> Task brief: Every line of the entries below from the one containing "-- bit predicate ↔ arithmetic, for 0 ≤ i" to the one containing "Or.inl (Or.inl (by omega))", both ends included, must be written out exactly. No other line belongs in the answer.

> Records for this task:
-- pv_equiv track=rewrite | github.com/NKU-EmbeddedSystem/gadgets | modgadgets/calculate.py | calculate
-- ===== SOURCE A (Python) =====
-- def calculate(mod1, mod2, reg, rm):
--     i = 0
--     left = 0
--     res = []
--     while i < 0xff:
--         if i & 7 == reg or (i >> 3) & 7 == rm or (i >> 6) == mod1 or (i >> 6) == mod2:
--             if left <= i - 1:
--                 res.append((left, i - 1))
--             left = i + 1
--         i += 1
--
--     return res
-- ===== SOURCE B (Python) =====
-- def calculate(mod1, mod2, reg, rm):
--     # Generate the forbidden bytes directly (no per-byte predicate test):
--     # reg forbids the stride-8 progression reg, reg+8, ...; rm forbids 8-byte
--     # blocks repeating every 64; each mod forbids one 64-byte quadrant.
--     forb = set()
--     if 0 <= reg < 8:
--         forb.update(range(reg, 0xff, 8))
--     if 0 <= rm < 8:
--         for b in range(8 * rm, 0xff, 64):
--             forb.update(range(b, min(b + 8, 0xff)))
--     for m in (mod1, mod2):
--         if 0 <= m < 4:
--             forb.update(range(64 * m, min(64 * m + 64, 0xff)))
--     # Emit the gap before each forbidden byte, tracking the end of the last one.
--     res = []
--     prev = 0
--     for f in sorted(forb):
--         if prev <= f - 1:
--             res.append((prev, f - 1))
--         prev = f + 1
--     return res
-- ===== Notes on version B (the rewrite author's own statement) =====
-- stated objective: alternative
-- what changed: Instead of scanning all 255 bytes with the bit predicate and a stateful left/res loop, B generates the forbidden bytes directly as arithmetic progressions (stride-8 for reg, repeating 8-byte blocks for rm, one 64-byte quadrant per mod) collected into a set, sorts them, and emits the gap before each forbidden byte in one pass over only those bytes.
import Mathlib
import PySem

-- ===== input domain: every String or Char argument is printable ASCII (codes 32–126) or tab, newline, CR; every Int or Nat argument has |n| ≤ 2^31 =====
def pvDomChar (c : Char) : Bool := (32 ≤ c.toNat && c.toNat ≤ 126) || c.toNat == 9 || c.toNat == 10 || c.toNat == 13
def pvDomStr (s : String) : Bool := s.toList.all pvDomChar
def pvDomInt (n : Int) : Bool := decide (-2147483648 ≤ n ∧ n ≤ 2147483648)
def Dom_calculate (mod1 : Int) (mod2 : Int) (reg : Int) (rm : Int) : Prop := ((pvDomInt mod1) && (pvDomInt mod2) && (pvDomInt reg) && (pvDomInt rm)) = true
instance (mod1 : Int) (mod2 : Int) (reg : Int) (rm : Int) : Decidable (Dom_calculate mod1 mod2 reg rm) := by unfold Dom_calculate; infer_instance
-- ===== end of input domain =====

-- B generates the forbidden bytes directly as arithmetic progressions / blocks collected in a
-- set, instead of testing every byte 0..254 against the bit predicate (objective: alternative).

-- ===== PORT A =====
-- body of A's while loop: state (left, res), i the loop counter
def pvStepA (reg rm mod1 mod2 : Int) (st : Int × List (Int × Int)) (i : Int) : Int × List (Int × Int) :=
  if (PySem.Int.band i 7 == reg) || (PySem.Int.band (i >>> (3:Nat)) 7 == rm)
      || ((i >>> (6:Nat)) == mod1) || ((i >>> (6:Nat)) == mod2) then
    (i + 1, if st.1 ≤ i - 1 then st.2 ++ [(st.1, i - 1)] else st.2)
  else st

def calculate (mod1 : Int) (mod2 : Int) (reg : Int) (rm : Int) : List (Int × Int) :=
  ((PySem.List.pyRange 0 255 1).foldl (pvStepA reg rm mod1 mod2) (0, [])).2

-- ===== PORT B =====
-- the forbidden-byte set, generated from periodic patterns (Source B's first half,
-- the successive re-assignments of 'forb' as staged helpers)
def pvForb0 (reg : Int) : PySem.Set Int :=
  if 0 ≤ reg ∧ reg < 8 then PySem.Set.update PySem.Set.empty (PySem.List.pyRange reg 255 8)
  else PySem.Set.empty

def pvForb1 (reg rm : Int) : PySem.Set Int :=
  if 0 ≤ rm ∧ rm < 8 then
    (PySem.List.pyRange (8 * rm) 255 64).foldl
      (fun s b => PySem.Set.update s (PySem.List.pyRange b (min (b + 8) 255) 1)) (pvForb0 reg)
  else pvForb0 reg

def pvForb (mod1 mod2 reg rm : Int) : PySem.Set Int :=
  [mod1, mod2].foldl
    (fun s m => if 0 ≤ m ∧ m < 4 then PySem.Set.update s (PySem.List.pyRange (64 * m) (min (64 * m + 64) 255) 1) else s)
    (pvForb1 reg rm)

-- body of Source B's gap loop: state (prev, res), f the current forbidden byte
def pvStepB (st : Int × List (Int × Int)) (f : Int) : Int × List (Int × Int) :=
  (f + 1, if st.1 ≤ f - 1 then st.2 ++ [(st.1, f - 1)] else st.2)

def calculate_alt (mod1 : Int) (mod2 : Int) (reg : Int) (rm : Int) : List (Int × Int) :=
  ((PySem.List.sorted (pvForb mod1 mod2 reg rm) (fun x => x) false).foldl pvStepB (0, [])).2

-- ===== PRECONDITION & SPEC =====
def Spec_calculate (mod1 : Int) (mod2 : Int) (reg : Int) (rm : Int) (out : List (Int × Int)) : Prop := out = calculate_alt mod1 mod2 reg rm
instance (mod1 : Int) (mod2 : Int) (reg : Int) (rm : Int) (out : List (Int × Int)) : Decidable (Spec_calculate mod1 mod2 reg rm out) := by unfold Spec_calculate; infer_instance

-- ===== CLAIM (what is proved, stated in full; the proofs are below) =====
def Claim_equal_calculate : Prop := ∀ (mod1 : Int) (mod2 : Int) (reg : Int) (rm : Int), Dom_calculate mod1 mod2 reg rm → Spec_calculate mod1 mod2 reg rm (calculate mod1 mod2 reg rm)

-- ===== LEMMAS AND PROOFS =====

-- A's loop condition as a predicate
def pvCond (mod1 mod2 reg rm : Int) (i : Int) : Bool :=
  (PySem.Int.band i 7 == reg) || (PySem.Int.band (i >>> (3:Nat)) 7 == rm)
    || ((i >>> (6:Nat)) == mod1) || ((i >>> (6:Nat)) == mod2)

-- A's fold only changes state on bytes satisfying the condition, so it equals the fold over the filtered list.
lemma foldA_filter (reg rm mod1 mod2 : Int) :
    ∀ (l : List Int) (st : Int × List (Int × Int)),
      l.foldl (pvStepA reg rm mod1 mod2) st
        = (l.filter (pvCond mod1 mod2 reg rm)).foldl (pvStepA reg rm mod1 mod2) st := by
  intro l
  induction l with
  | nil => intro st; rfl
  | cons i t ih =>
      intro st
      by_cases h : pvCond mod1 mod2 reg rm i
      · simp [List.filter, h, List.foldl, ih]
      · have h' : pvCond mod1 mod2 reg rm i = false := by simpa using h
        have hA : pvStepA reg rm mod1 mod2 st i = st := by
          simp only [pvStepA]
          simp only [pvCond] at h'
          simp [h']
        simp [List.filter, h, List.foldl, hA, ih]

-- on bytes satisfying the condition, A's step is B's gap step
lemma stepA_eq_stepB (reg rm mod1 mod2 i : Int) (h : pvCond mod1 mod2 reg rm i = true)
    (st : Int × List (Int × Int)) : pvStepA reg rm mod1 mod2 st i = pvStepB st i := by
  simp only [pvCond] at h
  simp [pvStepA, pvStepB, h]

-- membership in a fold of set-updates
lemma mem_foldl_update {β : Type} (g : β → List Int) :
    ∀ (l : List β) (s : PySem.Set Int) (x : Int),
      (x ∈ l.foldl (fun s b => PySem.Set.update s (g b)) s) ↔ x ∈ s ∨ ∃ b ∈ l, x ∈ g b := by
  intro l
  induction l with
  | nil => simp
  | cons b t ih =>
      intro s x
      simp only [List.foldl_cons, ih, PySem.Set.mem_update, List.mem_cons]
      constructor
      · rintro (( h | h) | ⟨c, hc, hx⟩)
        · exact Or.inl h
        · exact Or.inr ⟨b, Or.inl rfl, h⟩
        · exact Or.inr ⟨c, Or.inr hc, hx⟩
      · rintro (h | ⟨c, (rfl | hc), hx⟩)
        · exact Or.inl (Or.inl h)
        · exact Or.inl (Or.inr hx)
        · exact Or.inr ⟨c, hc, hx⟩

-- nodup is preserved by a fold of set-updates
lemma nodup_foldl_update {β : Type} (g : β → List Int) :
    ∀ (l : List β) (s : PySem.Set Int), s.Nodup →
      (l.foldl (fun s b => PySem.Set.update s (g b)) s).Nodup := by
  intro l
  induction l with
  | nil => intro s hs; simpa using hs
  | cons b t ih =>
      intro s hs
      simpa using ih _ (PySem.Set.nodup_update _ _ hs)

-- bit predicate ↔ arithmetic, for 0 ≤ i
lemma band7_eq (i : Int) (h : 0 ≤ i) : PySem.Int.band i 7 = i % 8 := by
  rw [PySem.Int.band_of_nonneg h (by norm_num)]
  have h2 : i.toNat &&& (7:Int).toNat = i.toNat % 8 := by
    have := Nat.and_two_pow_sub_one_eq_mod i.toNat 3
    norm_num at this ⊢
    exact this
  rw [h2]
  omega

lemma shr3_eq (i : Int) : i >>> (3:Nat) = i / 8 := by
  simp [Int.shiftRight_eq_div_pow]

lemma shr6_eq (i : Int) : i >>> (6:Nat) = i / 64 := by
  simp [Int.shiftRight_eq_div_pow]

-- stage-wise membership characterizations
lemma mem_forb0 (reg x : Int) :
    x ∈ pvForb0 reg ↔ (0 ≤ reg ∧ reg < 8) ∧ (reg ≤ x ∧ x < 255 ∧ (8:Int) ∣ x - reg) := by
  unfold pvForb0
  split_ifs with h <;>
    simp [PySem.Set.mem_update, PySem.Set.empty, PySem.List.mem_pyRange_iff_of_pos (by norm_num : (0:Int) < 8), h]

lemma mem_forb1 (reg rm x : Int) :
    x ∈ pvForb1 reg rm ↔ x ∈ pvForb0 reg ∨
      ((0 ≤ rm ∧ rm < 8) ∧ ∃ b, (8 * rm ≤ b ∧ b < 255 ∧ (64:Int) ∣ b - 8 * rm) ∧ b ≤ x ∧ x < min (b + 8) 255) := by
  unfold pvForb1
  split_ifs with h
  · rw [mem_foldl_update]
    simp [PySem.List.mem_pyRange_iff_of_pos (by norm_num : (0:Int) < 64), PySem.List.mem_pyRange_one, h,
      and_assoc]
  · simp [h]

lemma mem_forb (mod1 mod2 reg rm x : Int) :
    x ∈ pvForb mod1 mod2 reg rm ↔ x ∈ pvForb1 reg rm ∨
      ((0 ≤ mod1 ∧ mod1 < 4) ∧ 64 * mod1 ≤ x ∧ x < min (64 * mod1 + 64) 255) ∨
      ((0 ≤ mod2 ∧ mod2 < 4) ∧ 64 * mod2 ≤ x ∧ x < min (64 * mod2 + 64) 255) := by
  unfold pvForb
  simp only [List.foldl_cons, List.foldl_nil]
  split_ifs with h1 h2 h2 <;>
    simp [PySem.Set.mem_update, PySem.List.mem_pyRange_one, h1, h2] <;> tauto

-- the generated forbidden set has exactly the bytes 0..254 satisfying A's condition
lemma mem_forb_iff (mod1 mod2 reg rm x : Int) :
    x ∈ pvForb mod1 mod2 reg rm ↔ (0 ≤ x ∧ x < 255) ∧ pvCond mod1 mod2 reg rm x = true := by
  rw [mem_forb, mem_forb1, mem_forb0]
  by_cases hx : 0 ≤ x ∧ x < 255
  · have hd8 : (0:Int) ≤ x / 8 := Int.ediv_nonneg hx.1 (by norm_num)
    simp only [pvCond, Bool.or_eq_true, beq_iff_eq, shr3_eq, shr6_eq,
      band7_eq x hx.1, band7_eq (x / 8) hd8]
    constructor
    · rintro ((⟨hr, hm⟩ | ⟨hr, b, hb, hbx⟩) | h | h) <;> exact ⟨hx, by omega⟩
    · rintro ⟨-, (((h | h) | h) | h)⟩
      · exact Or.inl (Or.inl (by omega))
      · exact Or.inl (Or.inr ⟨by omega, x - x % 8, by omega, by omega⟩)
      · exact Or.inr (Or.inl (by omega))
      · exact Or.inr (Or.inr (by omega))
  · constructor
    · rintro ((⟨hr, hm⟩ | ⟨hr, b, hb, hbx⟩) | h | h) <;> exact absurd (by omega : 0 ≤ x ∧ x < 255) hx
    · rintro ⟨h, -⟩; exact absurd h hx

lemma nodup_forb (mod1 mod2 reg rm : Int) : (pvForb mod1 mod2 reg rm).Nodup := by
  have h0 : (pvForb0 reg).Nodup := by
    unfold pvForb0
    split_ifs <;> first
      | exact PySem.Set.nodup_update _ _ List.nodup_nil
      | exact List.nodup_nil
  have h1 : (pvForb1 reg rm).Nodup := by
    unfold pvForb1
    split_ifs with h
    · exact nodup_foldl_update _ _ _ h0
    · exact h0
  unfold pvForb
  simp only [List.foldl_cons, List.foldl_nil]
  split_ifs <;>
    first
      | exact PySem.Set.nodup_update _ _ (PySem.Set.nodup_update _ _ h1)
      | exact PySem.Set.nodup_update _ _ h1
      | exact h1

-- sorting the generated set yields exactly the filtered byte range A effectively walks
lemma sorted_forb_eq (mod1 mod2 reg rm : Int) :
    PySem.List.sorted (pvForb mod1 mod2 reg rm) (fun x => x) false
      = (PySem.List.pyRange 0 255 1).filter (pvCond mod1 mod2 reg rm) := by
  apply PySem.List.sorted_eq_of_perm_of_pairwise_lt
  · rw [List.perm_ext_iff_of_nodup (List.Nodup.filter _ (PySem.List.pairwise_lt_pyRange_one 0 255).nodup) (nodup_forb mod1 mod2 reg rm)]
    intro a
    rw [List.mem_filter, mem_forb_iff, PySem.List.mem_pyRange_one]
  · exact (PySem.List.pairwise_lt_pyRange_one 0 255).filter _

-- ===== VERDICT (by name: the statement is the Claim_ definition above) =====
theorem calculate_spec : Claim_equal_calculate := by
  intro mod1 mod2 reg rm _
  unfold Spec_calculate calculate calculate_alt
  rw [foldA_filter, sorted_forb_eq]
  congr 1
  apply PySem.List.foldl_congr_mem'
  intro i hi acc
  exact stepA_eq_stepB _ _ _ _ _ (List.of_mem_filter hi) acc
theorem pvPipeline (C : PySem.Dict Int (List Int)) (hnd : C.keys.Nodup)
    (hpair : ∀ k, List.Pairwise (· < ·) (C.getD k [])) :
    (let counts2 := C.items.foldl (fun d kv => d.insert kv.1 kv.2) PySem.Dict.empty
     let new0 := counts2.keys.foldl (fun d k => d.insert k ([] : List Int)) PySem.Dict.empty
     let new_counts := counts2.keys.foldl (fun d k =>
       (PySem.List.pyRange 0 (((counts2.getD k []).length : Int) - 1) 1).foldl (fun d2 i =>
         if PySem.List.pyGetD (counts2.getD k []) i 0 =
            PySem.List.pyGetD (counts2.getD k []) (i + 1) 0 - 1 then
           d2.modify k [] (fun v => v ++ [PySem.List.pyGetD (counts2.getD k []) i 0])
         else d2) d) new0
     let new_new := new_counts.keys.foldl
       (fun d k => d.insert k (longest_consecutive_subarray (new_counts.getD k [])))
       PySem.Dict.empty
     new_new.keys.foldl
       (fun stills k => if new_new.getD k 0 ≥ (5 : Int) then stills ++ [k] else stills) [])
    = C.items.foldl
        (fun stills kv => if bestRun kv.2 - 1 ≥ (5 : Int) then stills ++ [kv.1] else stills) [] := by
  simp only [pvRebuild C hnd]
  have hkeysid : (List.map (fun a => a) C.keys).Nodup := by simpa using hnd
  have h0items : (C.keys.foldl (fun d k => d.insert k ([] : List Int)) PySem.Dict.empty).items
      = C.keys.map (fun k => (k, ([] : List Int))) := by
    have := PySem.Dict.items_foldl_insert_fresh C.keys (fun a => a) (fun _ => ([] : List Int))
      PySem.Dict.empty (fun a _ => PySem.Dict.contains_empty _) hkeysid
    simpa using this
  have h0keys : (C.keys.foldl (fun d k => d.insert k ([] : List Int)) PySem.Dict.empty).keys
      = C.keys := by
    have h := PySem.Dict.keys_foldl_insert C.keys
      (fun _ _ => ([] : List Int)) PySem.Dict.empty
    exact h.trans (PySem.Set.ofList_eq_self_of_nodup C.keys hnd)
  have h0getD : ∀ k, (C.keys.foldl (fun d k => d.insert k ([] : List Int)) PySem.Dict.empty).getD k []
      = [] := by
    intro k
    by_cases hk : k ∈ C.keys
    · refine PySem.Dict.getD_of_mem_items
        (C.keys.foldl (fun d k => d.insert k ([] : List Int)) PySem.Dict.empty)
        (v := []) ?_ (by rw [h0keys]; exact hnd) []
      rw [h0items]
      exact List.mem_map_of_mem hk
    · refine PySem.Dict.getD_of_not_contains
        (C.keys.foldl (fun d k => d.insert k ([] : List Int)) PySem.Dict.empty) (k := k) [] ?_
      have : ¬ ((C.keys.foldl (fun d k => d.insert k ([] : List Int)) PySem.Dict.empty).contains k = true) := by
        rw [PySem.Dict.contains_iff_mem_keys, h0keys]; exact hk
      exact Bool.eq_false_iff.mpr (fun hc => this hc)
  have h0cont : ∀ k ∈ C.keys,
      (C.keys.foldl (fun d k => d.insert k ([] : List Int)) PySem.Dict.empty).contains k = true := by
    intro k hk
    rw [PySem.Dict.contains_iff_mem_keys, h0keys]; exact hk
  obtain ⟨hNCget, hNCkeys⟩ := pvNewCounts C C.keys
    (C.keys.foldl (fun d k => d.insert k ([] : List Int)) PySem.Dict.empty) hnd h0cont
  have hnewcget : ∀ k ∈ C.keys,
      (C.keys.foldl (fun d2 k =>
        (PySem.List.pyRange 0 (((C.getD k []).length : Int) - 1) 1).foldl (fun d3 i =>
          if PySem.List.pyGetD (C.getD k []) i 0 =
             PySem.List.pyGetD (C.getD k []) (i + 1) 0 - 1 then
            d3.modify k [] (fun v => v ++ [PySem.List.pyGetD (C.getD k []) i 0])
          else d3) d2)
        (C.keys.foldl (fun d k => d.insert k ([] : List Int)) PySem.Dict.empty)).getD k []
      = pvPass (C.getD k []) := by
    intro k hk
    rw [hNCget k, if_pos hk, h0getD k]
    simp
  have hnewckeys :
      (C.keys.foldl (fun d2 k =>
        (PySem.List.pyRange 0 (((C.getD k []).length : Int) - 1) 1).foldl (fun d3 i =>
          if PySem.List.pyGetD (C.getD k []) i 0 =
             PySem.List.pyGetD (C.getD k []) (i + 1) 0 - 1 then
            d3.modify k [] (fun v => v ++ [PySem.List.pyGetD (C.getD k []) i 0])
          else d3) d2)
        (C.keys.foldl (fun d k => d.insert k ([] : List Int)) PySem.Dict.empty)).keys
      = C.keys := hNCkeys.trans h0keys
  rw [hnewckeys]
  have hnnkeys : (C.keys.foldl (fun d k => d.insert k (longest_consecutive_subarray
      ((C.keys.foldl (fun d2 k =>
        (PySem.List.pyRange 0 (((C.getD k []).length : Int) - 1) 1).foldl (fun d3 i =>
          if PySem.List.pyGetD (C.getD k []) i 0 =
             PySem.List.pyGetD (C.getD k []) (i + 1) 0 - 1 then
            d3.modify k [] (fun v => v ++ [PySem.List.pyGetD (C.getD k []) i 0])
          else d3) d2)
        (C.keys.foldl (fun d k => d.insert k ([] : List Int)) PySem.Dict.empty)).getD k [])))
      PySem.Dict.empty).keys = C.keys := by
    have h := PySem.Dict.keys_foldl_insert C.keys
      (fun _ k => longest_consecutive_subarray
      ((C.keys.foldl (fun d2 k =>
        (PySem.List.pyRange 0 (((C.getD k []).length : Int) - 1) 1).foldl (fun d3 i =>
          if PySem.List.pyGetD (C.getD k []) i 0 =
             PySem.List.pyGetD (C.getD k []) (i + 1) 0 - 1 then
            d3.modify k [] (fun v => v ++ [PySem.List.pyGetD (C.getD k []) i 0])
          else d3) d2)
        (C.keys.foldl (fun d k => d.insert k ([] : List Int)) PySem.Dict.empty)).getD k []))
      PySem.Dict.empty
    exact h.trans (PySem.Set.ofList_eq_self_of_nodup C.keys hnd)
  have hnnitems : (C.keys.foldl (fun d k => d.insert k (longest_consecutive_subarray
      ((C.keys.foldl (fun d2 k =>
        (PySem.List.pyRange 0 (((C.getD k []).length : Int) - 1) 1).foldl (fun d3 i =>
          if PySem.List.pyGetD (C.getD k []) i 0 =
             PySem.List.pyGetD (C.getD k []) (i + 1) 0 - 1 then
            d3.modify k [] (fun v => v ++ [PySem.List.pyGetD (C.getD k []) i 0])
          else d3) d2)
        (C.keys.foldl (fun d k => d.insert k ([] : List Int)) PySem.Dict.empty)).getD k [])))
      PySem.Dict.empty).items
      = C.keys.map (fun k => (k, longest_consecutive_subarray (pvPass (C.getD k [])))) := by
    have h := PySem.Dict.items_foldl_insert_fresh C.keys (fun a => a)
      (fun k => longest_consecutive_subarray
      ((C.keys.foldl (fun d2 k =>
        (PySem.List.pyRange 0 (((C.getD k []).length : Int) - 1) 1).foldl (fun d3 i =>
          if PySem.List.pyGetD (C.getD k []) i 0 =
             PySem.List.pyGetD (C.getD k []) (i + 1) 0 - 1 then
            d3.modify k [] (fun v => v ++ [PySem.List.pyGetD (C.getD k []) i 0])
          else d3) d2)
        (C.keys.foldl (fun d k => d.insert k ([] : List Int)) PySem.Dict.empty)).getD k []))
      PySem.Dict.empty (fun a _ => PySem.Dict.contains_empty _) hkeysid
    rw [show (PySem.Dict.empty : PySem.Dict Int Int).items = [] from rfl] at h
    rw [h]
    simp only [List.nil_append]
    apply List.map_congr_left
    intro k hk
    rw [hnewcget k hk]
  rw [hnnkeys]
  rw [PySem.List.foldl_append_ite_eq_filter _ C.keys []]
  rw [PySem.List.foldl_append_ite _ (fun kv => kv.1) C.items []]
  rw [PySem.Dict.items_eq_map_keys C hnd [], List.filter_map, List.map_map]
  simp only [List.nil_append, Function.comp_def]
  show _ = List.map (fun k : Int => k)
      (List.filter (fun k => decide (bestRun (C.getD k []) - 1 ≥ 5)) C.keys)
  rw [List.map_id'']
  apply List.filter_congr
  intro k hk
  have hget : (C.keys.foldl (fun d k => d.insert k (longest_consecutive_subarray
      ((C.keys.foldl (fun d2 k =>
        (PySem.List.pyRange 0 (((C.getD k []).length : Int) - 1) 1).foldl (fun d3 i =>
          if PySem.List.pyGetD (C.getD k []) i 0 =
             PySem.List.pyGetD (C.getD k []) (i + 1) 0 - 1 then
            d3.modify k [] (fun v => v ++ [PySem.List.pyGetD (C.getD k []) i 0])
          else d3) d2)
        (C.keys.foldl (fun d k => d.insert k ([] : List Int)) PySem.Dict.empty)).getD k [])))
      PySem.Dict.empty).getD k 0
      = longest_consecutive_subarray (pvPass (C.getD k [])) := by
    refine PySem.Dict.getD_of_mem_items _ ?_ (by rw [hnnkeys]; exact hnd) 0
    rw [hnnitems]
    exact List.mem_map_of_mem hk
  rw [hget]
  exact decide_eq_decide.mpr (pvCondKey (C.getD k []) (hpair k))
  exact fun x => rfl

> Result:
-- bit predicate ↔ arithmetic, for 0 ≤ i
lemma band7_eq (i : Int) (h : 0 ≤ i) : PySem.Int.band i 7 = i % 8 := by
  rw [PySem.Int.band_of_nonneg h (by norm_num)]
  have h2 : i.toNat &&& (7:Int).toNat = i.toNat % 8 := by
    have := Nat.and_two_pow_sub_one_eq_mod i.toNat 3
    norm_num at this ⊢
    exact this
  rw [h2]
  omega

lemma shr3_eq (i : Int) : i >>> (3:Nat) = i / 8 := by
  simp [Int.shiftRight_eq_div_pow]

lemma shr6_eq (i : Int) : i >>> (6:Nat) = i / 64 := by
  simp [Int.shiftRight_eq_div_pow]

-- stage-wise membership characterizations
lemma mem_forb0 (reg x : Int) :
    x ∈ pvForb0 reg ↔ (0 ≤ reg ∧ reg < 8) ∧ (reg ≤ x ∧ x < 255 ∧ (8:Int) ∣ x - reg) := by
  unfold pvForb0
  split_ifs with h <;>
    simp [PySem.Set.mem_update, PySem.Set.empty, PySem.List.mem_pyRange_iff_of_pos (by norm_num : (0:Int) < 8), h]

lemma mem_forb1 (reg rm x : Int) :
    x ∈ pvForb1 reg rm ↔ x ∈ pvForb0 reg ∨
      ((0 ≤ rm ∧ rm < 8) ∧ ∃ b, (8 * rm ≤ b ∧ b < 255 ∧ (64:Int) ∣ b - 8 * rm) ∧ b ≤ x ∧ x < min (b + 8) 255) := by
  unfold pvForb1
  split_ifs with h
  · rw [mem_foldl_update]
    simp [PySem.List.mem_pyRange_iff_of_pos (by norm_num : (0:Int) < 64), PySem.List.mem_pyRange_one, h,
      and_assoc]
  · simp [h]

lemma mem_forb (mod1 mod2 reg rm x : Int) :
    x ∈ pvForb mod1 mod2 reg rm ↔ x ∈ pvForb1 reg rm ∨
      ((0 ≤ mod1 ∧ mod1 < 4) ∧ 64 * mod1 ≤ x ∧ x < min (64 * mod1 + 64) 255) ∨
      ((0 ≤ mod2 ∧ mod2 < 4) ∧ 64 * mod2 ≤ x ∧ x < min (64 * mod2 + 64) 255) := by
  unfold pvForb
  simp only [List.foldl_cons, List.foldl_nil]
  split_ifs with h1 h2 h2 <;>
    simp [PySem.Set.mem_update, PySem.List.mem_pyRange_one, h1, h2] <;> tauto

-- the generated forbidden set has exactly the bytes 0..254 satisfying A's condition
lemma mem_forb_iff (mod1 mod2 reg rm x : Int) :
    x ∈ pvForb mod1 mod2 reg rm ↔ (0 ≤ x ∧ x < 255) ∧ pvCond mod1 mod2 reg rm x = true := by
  rw [mem_forb, mem_forb1, mem_forb0]
  by_cases hx : 0 ≤ x ∧ x < 255
  · have hd8 : (0:Int) ≤ x / 8 := Int.ediv_nonneg hx.1 (by norm_num)
    simp only [pvCond, Bool.or_eq_true, beq_iff_eq, shr3_eq, shr6_eq,
      band7_eq x hx.1, band7_eq (x / 8) hd8]
    constructor
    · rintro ((⟨hr, hm⟩ | ⟨hr, b, hb, hbx⟩) | h | h) <;> exact ⟨hx, by omega⟩
    · rintro ⟨-, (((h | h) | h) | h)⟩
      · exact Or.inl (Or.inl (by omega))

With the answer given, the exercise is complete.